Article 2 : M. et Mme B verseront solidairement à la commune de D une somme de 1 000 euros en application de l’article L. 761-1 du code de justice administrative.
Article 3 : M. et Mme B verseront solidairement à la SAS Maciflore 2.0 une somme de 1 000 euros en application de l’article L. 761-1 du code de justice administrative.
Article 4 : Le présent jugement sera notifié à M. et Mme C et A B, à la commune de D et à la SAS Maciflore 2.0.
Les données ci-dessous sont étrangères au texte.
-- pv_equiv track=rewrite | github.com/AdamZhouSE/pythonHomework | Code/CodeRecords/2609/8246/310145.py | calc
-- ===== SOURCE A (Python) =====
-- def calc(arr, n, k):
--     dist_count = 0
--     for i in range(n):
--
--         j = 0
--         while j < n:
--             if (i != j and arr[j] == arr[i]):
--                 break
--             j += 1
--
--         if (j == n):
--             dist_count += 1
--
--         if (dist_count == k):
--             return arr[i]
--
--     return -1
-- ===== SOURCE B (Python) =====
-- def calc(arr, n, k):
--     if n <= 0:
--         return -1
--     prefix = arr[:n]
--     freq = {}
--     for x in prefix:
--         freq[x] = freq.get(x, 0) + 1
--     singles = [x for x in prefix if freq[x] == 1]
--     if 1 <= k <= len(singles):
--         return singles[k - 1]
--     return -1
-- ===== Notes on version B (the rewrite author's own statement) =====
-- stated objective: simpler
-- what changed: A's nested index loops with an incremental dist_count accumulator and early return are replaced by a frequency dictionary built in one pass over arr[:n], a single filtered pass producing the appearance-ordered unique elements, and a direct k-1 index with a 1 <= k <= len guard.
-- intended difference: When k == 0, n >= 1 and arr[0] occurs at least twice in arr[:n], A's check fires before any unique element was counted and it returns arr[0]; B returns -1, the intended 'no such element' answer, since there is no 0-th unique element (D_ also requires arr[0] != -1, the sub-case where the two values coincide). — e.g. on calc([5, 5], 2, 0): A returns 5, B returns -1
-- outside the precondition, e.g. on calc([1, 1], 5, 0): A returns 1, B returns -1; on calc([1, 2], 5, 1): A raises IndexError, B returns 1
import Mathlib
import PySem

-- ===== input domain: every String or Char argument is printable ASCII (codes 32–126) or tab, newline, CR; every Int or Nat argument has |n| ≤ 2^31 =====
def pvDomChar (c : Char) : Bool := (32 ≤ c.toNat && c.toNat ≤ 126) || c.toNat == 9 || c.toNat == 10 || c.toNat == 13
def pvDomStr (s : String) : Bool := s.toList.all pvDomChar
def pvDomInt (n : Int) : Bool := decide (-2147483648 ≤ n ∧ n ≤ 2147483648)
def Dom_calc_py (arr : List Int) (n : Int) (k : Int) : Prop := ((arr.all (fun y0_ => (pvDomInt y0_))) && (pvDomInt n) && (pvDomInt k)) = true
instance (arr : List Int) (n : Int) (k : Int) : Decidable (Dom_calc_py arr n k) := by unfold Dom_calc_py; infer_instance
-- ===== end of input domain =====

-- B replaces A's quadratic nested index scans by a one-pass frequency dict plus a filtered pass and a direct k-1 index (simpler, asymptotically faster).


-- ===== PORT A =====
-- inner 'while j < n: if (i != j and arr[j] == arr[i]): break; j += 1'; arr[·] is
-- in range under Pre_ (0 ≤ j,i < n ≤ len arr), so pyGet? … |>.getD 0 is exact there
def pvWhileJ (arr : List Int) (n i : Int) : Int → Nat → Int
  | j, 0 => j
  | j, fuel+1 =>
    if j < n then
      if i ≠ j ∧ (PySem.List.pyGet? arr j).getD 0 = (PySem.List.pyGet? arr i).getD 0 then j
      else pvWhileJ arr n i (j+1) fuel
    else j

-- outer 'for i in range(n)' with dist_count and the two ifs, early return on dist_count == k
def pvOuterA (arr : List Int) (n k : Int) : Int → Int → Nat → Int
  | _, _, 0 => -1
  | dist, i, fuel+1 =>
    let j := pvWhileJ arr n i 0 n.toNat
    let dist' := if j = n then dist + 1 else dist
    if dist' = k then (PySem.List.pyGet? arr i).getD 0
    else pvOuterA arr n k dist' (i+1) fuel

def calc_py (arr : List Int) (n : Int) (k : Int) : Int := pvOuterA arr n k 0 0 n.toNat

-- ===== PORT B =====
-- Source B: guard n <= 0; prefix = arr[:n]; freq dict loop; singles comprehension; guarded k-1 index
def calc_py_alt (arr : List Int) (n : Int) (k : Int) : Int :=
  if n ≤ 0 then -1 else
  let pfx := PySem.List.slice arr none (some n)
  let freq := pfx.foldl (fun d x => d.insert x (d.getD x 0 + 1)) (PySem.Dict.empty : PySem.Dict Int Int)
  let singles := pfx.filter (fun x => freq.getD x 0 == 1)
  -- 'singles[k-1]' is in range under the guard, so pyGet? … |>.getD 0 is exact
  if 1 ≤ k ∧ k ≤ (singles.length : Int) then (PySem.List.pyGet? singles (k-1)).getD 0 else -1

-- ===== PRECONDITION & SPEC =====
-- Pre_ excludes n > len(arr): there A in general raises IndexError; on a few such inputs
-- (the k == 0 duplicate-first-element path) A still returns before indexing out of range,
-- and those accidental early returns are excluded with the rest of the region.
def Pre_calc_py (arr : List Int) (n : Int) (k : Int) : Prop := n ≤ (arr.length : Int)
instance (arr : List Int) (n : Int) (k : Int) : Decidable (Pre_calc_py arr n k) := by unfold Pre_calc_py; infer_instance
def pvWitness_calc_py : List Int × Int × Int := ([1, 2, 2, 3], 4, 2)

-- When k == 0, n ≥ 1 and arr[0] occurs at least twice in arr[:n], A returns arr[0] (its check
-- fires before any unique element was counted); B returns -1, the intended 'no such element'
-- answer, since there is no 0-th unique element (D_ also requires arr[0] ≠ -1, the sub-case
-- where the two values coincide).
def D_calc_py (arr : List Int) (n : Int) (k : Int) : Prop :=
  k = 0 ∧ 0 < n ∧ 2 ≤ (arr.take n.toNat).count (arr.headD 0) ∧ arr.headD 0 ≠ -1
instance (arr : List Int) (n : Int) (k : Int) : Decidable (D_calc_py arr n k) := by unfold D_calc_py; infer_instance

def Spec_calc_py (arr : List Int) (n : Int) (k : Int) (out : Int) : Prop := ¬ D_calc_py arr n k → out = calc_py_alt arr n k
instance (arr : List Int) (n : Int) (k : Int) (out : Int) : Decidable (Spec_calc_py arr n k out) := by unfold Spec_calc_py; infer_instance

def pvDiffWitness_calc_py : List Int × Int × Int := ([5, 5], 2, 0)
def pvDiffWitnessOut_calc_py : Int × Int := (5, -1)

-- ===== CLAIM (what is proved, stated in full; the proofs are below) =====
def Claim_unchanged_calc_py : Prop := ∀ (arr : List Int) (n : Int) (k : Int), Dom_calc_py arr n k → Pre_calc_py arr n k → Spec_calc_py arr n k (calc_py arr n k)
def Claim_changed_calc_py : Prop := Dom_calc_py (pvDiffWitness_calc_py.1) (pvDiffWitness_calc_py.2.1) (pvDiffWitness_calc_py.2.2) ∧ Pre_calc_py (pvDiffWitness_calc_py.1) (pvDiffWitness_calc_py.2.1) (pvDiffWitness_calc_py.2.2) ∧ D_calc_py (pvDiffWitness_calc_py.1) (pvDiffWitness_calc_py.2.1) (pvDiffWitness_calc_py.2.2) ∧ calc_py (pvDiffWitness_calc_py.1) (pvDiffWitness_calc_py.2.1) (pvDiffWitness_calc_py.2.2) = pvDiffWitnessOut_calc_py.1 ∧ calc_py_alt (pvDiffWitness_calc_py.1) (pvDiffWitness_calc_py.2.1) (pvDiffWitness_calc_py.2.2) = pvDiffWitnessOut_calc_py.2 ∧ pvDiffWitnessOut_calc_py.1 ≠ pvDiffWitnessOut_calc_py.2
def Claim_exact_calc_py : Prop := ∀ (arr : List Int) (n : Int) (k : Int), Dom_calc_py arr n k → Pre_calc_py arr n k → D_calc_py arr n k → calc_py arr n k ≠ calc_py_alt arr n k

-- ===== LEMMAS AND PROOFS =====

-- indexing helper: arr[j] for 0 ≤ j < len
theorem pvGetA (arr : List Int) (j : Int) (h0 : 0 ≤ j) (h1 : j < (arr.length : Int)) :
    (PySem.List.pyGet? arr j).getD 0 = arr[j.toNat]'(by omega) := by
  rw [PySem.List.pyGet?_eq_some_getElem arr h0 h1]; rfl

-- the inner while loop returns n iff no other in-range index holds the same value
theorem pvWhileJ_eq_n_iff (arr : List Int) (n i : Int) (fuel : Nat) :
    ∀ (j : Int), 0 ≤ j → j + (fuel : Int) = n →
    (pvWhileJ arr n i j fuel = n ↔
      ∀ j', j ≤ j' → j' < n → j' ≠ i →
        (PySem.List.pyGet? arr j').getD 0 ≠ (PySem.List.pyGet? arr i).getD 0) := by
  induction fuel with
  | zero =>
    intro j hj0 hj
    simp only [pvWhileJ, Nat.cast_zero, add_zero] at *
    subst hj
    constructor
    · intro _ j' h1 h2 _; omega
    · intro _; rfl
  | succ fuel ih =>
    intro j hj0 hj
    have hjn : j < n := by push_cast at hj; omega
    simp only [pvWhileJ, if_pos hjn]
    by_cases hc : i ≠ j ∧ (PySem.List.pyGet? arr j).getD 0 = (PySem.List.pyGet? arr i).getD 0
    · rw [if_pos hc]
      constructor
      · intro h; omega
      · intro h
        exact absurd hc.2 (h j le_rfl hjn (Ne.symm hc.1))
    · rw [if_neg hc]
      have hrec := ih (j + 1) (by omega) (by push_cast at hj ⊢; omega)
      rw [hrec]
      constructor
      · intro h j' h1 h2 h3
        by_cases hje : j' = j
        · subst hje
          rcases not_and_or.mp hc with h4 | h4
          · exact absurd (Ne.symm h3) h4
          · exact h4
        · exact h j' (by omega) h2 h3
      · intro h j' h1 h2 h3
        exact h j' (by omega) h2 h3
-- pv_equiv track=rewrite | github.com/egmnklc/My-Sabanci-Adventure | CS 301/ab.py | longest_simple_cycle
-- ===== SOURCE A (Python) =====
-- import itertools
--
-- def is_simple_cycle(graph, permutation):
--     n = len(permutation)
--     # Check if first and last nodes are connected
--     if graph[permutation[0]][permutation[-1]] == 0:
--         return False
--     # Check if consecutive nodes are connected
--     for i in range(1, n):
--         if graph[permutation[i]][permutation[i-1]] == 0:
--             return False
--     return True
--
-- def longest_simple_cycle(graph):
--     n = len(graph)
--     longest_cycle = 0
--     for k in range(3, n + 1):  # Simple cycles have at least 3 nodes
--         for permutation in itertools.permutations(range(n), k):
--             if is_simple_cycle(graph, permutation):
--                 longest_cycle = max(longest_cycle, k)
--     return longest_cycle
-- ===== SOURCE B (Python) =====
-- def longest_simple_cycle(graph):
--     # DFS over simple paths with pruning: a path is only extended along existing
--     # edges, cycles are recorded when an edge back to the start exists, and the
--     # search stops once a cycle through all n vertices is found (none is longer).
--     n = len(graph)
--     if n < 3:
--         return 0  # a simple cycle needs at least 3 vertices
--     best = 0
--
--     def extend(start, last, visited, length):
--         nonlocal best
--         if best >= n:
--             return
--         for w in range(n):
--             if w not in visited and graph[w][last] != 0:
--                 if length + 1 >= 3 and graph[start][w] != 0:
--                     best = max(best, length + 1)
--                 extend(start, w, visited | {w}, length + 1)
--
--     for s in range(n):
--         extend(s, s, {s}, 1)
--     return best
-- ===== Notes on version B (the rewrite author's own statement) =====
-- stated objective: faster
-- what changed: A enumerates, for every k from 3 to n, all k-permutations of the vertices and tests each tuple for being a cycle; B runs one recursive DFS over simple paths, extending a path only along existing edges (pruning away all non-path tuples) and stopping as soon as a cycle through all n vertices is found.
import Mathlib
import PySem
Délibéré après l’audience du 28 mai 2025, à laquelle siégeaient :
M. Cornevaux, président,
Mme Cabanne, présidente-assesseure,
M. Pinturault, premier conseiller.
Rendu public par mise à disposition au greffe le 18 juin 2025.
Le rapporteur,
M. PINTURAULT
Le président,
G. CORNEVAUX La greffière,
H. MALO
La République mande et ordonne au préfet de la Gironde, en ce qui le concerne ou à tous commissaires de justice à ce requis en ce qui concerne les voies de droit commun, contre les parties privées, de pourvoir à l’exécution de la présente décision.